Nella memoria liturgica dei santi martiri Abdon e Sennen. I nobili persiani che trovarono a Roma la vera gloria [I cristiani martirizzati al Colosseo], di Francesca Giani
Riprendiamo sul nostro sito un articolo di Francesca Giani da L’Osservatore Romano, pubblicato il 29/7/2023. Restiamo a disposizione per l’immediata rimozione se la sua presenza non fosse gradita a qualcuno degli aventi diritto. I neretti sono nostri ed hanno l’unico scopo di facilitare la lettura on-line.

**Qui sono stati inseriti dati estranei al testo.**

-- pv_equiv track=rewrite | github.com/Zignov/FRI | FirstYear/FirstSemester/Python/DomaceNaloge/Ocena2/testi.py | casi
-- ===== SOURCE A (Python) =====
-- def casi(dnevnik):
--     rezultat = {}
--
--     for zapis in dnevnik:
--         cas, stevilka, akcija, kdo, rezultat_zapisa = zapis
--         if stevilka not in rezultat:
--             rezultat[stevilka] = []
--
--         rezultat[stevilka].append(cas)
--
--     for stevilka, cas in rezultat.items():
--         rezultat[stevilka] = max(cas) - min(cas)
--
--     return rezultat
-- ===== SOURCE B (Python) =====
-- def casi(dnevnik):
--     ext = {}
--     for cas, stevilka, akcija, kdo, rez in dnevnik:
--         if stevilka in ext:
--             lo, hi = ext[stevilka]
--             ext[stevilka] = (min(lo, cas), max(hi, cas))
--         else:
--             ext[stevilka] = (cas, cas)
--     return {st: hi - lo for st, (lo, hi) in ext.items()}
-- ===== Notes on version B (the rewrite author's own statement) =====
-- stated objective: alternative
-- what changed: B maintains only a running (min, max) pair per id in one pass and finalizes to max-min, instead of A's building a full list of times per id and then re-scanning every list with max()/min(); space drops from O(n) to O(k) for k distinct ids, running time is comparable.
import Mathlib
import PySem

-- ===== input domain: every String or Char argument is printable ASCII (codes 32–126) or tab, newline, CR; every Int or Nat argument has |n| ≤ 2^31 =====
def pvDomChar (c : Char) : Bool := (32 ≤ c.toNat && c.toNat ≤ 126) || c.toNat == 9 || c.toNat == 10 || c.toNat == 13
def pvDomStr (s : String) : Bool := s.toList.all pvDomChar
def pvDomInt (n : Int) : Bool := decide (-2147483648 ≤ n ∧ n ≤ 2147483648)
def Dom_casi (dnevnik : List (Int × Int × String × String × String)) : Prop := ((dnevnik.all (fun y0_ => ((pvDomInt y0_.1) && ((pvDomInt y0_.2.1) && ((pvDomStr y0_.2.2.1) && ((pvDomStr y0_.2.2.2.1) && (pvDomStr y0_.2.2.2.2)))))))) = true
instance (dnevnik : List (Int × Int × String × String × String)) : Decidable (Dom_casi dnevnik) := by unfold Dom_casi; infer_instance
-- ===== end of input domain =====

-- B replaces A's per-id list-collecting pass plus a max()/min() rescan by a single pass
-- keeping only a running (min, max) pair per id (objective: alternative; O(k) instead of O(n) extra space).

-- ===== PORT A =====
-- first loop: group times by id (if-absent-insert-[], then append)
def casiGroups (dnevnik : List (Int × Int × String × String × String)) :
    PySem.Dict Int (List Int) :=
  dnevnik.foldl (fun rezultat zapis =>
    let rezultat' := if rezultat.contains zapis.2.1 then rezultat
                     else rezultat.insert zapis.2.1 []
    rezultat'.modify zapis.2.1 [] (fun l => l ++ [zapis.1])) PySem.Dict.empty

-- second loop overwrites each (existing) key's value in place, which keeps insertion
-- order; the value type changes (list → int), so in Lean it is the association list
-- of the resulting dict that is built, entry by entry in the same order.
def casi (dnevnik : List (Int × Int × String × String × String)) : List (Int × Int) :=
  (casiGroups dnevnik).items.foldl (fun out p =>
    out ++ [(p.1, (PySem.List.max? p.2 (fun x => x)).getD 0
                  - (PySem.List.min? p.2 (fun x => x)).getD 0)]) []
  -- max(cas)/min(cas): the grouped lists are never empty, so the `.getD 0` default is never used

-- ===== PORT B =====
def casiExtrema (dnevnik : List (Int × Int × String × String × String)) :
    PySem.Dict Int (Int × Int) :=
  dnevnik.foldl (fun ext zapis =>
    match ext.get? zapis.2.1 with
    | some (lo, hi) => ext.insert zapis.2.1 (min lo zapis.1, max hi zapis.1)
    | none => ext.insert zapis.2.1 (zapis.1, zapis.1)) PySem.Dict.empty

def casi_alt (dnevnik : List (Int × Int × String × String × String)) : List (Int × Int) :=
  (casiExtrema dnevnik).items.map (fun p => (p.1, p.2.2 - p.2.1))

-- ===== PRECONDITION & SPEC =====
def Spec_casi (dnevnik : List (Int × Int × String × String × String)) (out : List (Int × Int)) : Prop := out = casi_alt dnevnik
instance (dnevnik : List (Int × Int × String × String × String)) (out : List (Int × Int)) : Decidable (Spec_casi dnevnik out) := by unfold Spec_casi; infer_instance

-- ===== CLAIM (what is proved, stated in full; the proofs are below) =====
def Claim_equal_casi : Prop := ∀ (dnevnik : List (Int × Int × String × String × String)), Dom_casi dnevnik → Spec_casi dnevnik (casi dnevnik)

-- ===== LEMMAS AND PROOFS =====

-- Invariant tying A's group dict to B's extrema dict after processing the same prefix.
def CasiInv (rA : PySem.Dict Int (List Int)) (rB : PySem.Dict Int (Int × Int)) : Prop :=
  rA.keys = rB.keys ∧ rA.keys.Nodup ∧
  ∀ k ∈ rA.keys, ∃ c t, rA.getD k [] = c :: t ∧
    rB.getD k (0, 0) = (t.foldl min c, t.foldl max c)

theorem Inv_empty : CasiInv PySem.Dict.empty PySem.Dict.empty := by
  refine ⟨rfl, List.nodup_nil, ?_⟩
  intro k hk; simp [PySem.Dict.empty, PySem.Dict.keys] at hk

theorem Inv_step (rA : PySem.Dict Int (List Int)) (rB : PySem.Dict Int (Int × Int))
    (h : CasiInv rA rB) (z : Int × Int × String × String × String) :
    CasiInv ((if rA.contains z.2.1 then rA else rA.insert z.2.1 []).modify z.2.1 []
          (fun l => l ++ [z.1]))
        (match rB.get? z.2.1 with
         | some (lo, hi) => rB.insert z.2.1 (min lo z.1, max hi z.1)
         | none => rB.insert z.2.1 (z.1, z.1)) := by
  obtain ⟨hkeys, hnd, hval⟩ := h
  set k0 := z.2.1 with hk0
  by_cases hc : rA.contains k0 = true
  · -- key already present in both dicts
    have hcB : rB.contains k0 = true := by
      rw [PySem.Dict.contains_iff_mem_keys] at hc ⊢; rwa [← hkeys]
    obtain ⟨c, t, hA, hB⟩ := hval k0 (by rwa [PySem.Dict.contains_iff_mem_keys] at hc)
    have hBget : rB.get? k0 = some (t.foldl min c, t.foldl max c) := by
      have := PySem.Dict.getD_eq_get?_getD rB k0 ((0 : Int), (0 : Int))
      rcases hget : rB.get? k0 with _ | v
      · rw [PySem.Dict.contains_eq_isSome_get?, hget] at hcB; simp at hcB
      · rw [hget] at this; simp at this; rw [hB] at this; rw [this]
    rw [hBget]
    simp only [hc, if_true]
    refine ⟨?_, ?_, ?_⟩
    · rw [PySem.Dict.keys_modify]
      rw [PySem.Dict.keys_insert_of_contains _ _ hc, hkeys,
          PySem.Dict.keys_insert_of_contains _ _ hcB]
    · rw [PySem.Dict.keys_modify, PySem.Dict.keys_insert_of_contains _ _ hc]; exact hnd
    · intro k hk
      rw [PySem.Dict.keys_modify, PySem.Dict.keys_insert_of_contains _ _ hc] at hk
      by_cases hkk : k = k0
      · subst hkk
        refine ⟨c, t ++ [z.1], ?_, ?_⟩
        · rw [PySem.Dict.getD_modify_self, hA]; simp
        · rw [PySem.Dict.getD_insert_self]
          simp [List.foldl_append]
      · obtain ⟨c', t', hA', hB'⟩ := hval k hk
        exact ⟨c', t', by rw [PySem.Dict.getD_modify, if_neg hkk, hA'],
               by rw [PySem.Dict.getD_insert, if_neg hkk, hB']⟩
  · -- fresh key: both dicts append it
    have hc' : rA.contains k0 = false := by simpa using hc
    have hcB : rB.contains k0 = false := by
      rw [Bool.eq_false_iff]; intro hcB
      rw [PySem.Dict.contains_iff_mem_keys] at hcB
      exact hc (by rw [PySem.Dict.contains_iff_mem_keys, hkeys]; exact hcB)
    have hBget : rB.get? k0 = none := by
      rw [PySem.Dict.contains_eq_isSome_get?] at hcB
      rcases hget : rB.get? k0 with _ | v
      · rfl
      · rw [hget] at hcB; simp at hcB
    rw [hBget]
    simp only [hc', Bool.false_eq_true, if_false]
    have hkA : ((rA.insert k0 []).modify k0 [] (fun l => l ++ [z.1])).keys
        = rA.keys ++ [k0] := by
      rw [PySem.Dict.keys_modify, PySem.Dict.keys_insert_of_contains, PySem.Dict.keys_insert_of_not_contains _ _ hc']
      exact PySem.Dict.contains_insert_self _ _ _
    refine ⟨?_, ?_, ?_⟩
    · rw [hkA, PySem.Dict.keys_insert_of_not_contains _ _ hcB, hkeys]
    · rw [hkA]
      have : k0 ∉ rA.keys := fun hm =>
        hc ((PySem.Dict.contains_iff_mem_keys rA k0).mpr hm)
      rw [List.nodup_append]
      refine ⟨hnd, List.nodup_cons.mpr ⟨by simp, List.nodup_nil⟩, ?_⟩
      intro a ha b hb
      simp only [List.mem_singleton] at hb
      subst hb
      intro hab
      exact this (hab ▸ ha)
    · intro k hk
      rw [hkA] at hk
      by_cases hkk : k = k0
      · subst hkk
        refine ⟨z.1, [], ?_, ?_⟩
        · rw [PySem.Dict.getD_modify_self, PySem.Dict.getD_insert_self, List.nil_append]
        · rw [PySem.Dict.getD_insert_self]; simp
      · have hk' : k ∈ rA.keys := by
          rcases List.mem_append.mp hk with h | h
          · exact h
          · simp at h; exact absurd h hkk
        obtain ⟨c', t', hA', hB'⟩ := hval k hk'
        refine ⟨c', t', ?_, ?_⟩
        · rw [PySem.Dict.getD_modify, if_neg hkk, PySem.Dict.getD_insert, if_neg hkk, hA']
        · rw [PySem.Dict.getD_insert, if_neg hkk, hB']

theorem Inv_holds (dnevnik : List (Int × Int × String × String × String)) :
    CasiInv (casiGroups dnevnik) (casiExtrema dnevnik) := by
  unfold casiGroups casiExtrema
  suffices h : ∀ (l : List (Int × Int × String × String × String)) rA rB, CasiInv rA rB →
      CasiInv (l.foldl (fun rezultat zapis =>
            let rezultat' := if rezultat.contains zapis.2.1 then rezultat
                             else rezultat.insert zapis.2.1 []
            rezultat'.modify zapis.2.1 [] (fun l => l ++ [zapis.1])) rA)
          (l.foldl (fun ext zapis =>
            match ext.get? zapis.2.1 with
            | some (lo, hi) => ext.insert zapis.2.1 (min lo zapis.1, max hi zapis.1)
            | none => ext.insert zapis.2.1 (zapis.1, zapis.1)) rB) by
    exact h dnevnik _ _ Inv_empty
  intro l
  induction l with
  | nil => intro rA rB h; exact h
  | cons z t ih =>
    intro rA rB h
    exact ih _ _ (Inv_step rA rB h z)

-- ===== VERDICT (by name: the statement is the Claim_ definition above) =====
theorem casi_spec : Claim_equal_casi := by
  intro dnevnik _
  unfold Spec_casi casi casi_alt
  obtain ⟨hkeys, hnd, hval⟩ := Inv_holds dnevnik
  have hndB : (casiExtrema dnevnik).keys.Nodup := hkeys ▸ hnd
  rw [PySem.List.foldl_append_singleton_eq_map, List.nil_append,
      PySem.Dict.items_eq_map_keys _ hnd ([] : List Int),
      PySem.Dict.items_eq_map_keys _ hndB ((0 : Int), (0 : Int)),
      ← hkeys, List.map_map, List.map_map]
  refine List.map_congr_left ?_
  intro k hk
  obtain ⟨c, t, hA, hB⟩ := hval k hk
  simp only [Function.comp, hA, hB, PySem.List.max?_id_cons, PySem.List.min?_id_cons,
    Option.getD_some]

Per ulteriori testi, cfr. ae sezione Roma e le sue basiliche.
Il Centro culturale Gli scritti (6/8/2023)
Cristo pone il diadema ai due protomartiri
persiani (Catacombe di Ponziano)
La basilica di San Marco Evangelista al Campidoglio
dove si conservano i resti di
Abdon e Sennen (affresco con il martirio)
Il giorno 30 del mese di luglio ricorre la memoria dei santi Abdon e Sennen, nobili persiani martirizzati a Roma il 30 luglio 250. Nei primi secoli erano talmente importanti da essere citati nelle principali fonti documentali della Chiesa romana e le loro reliquie furono fondamento di importanti comunità cristiane.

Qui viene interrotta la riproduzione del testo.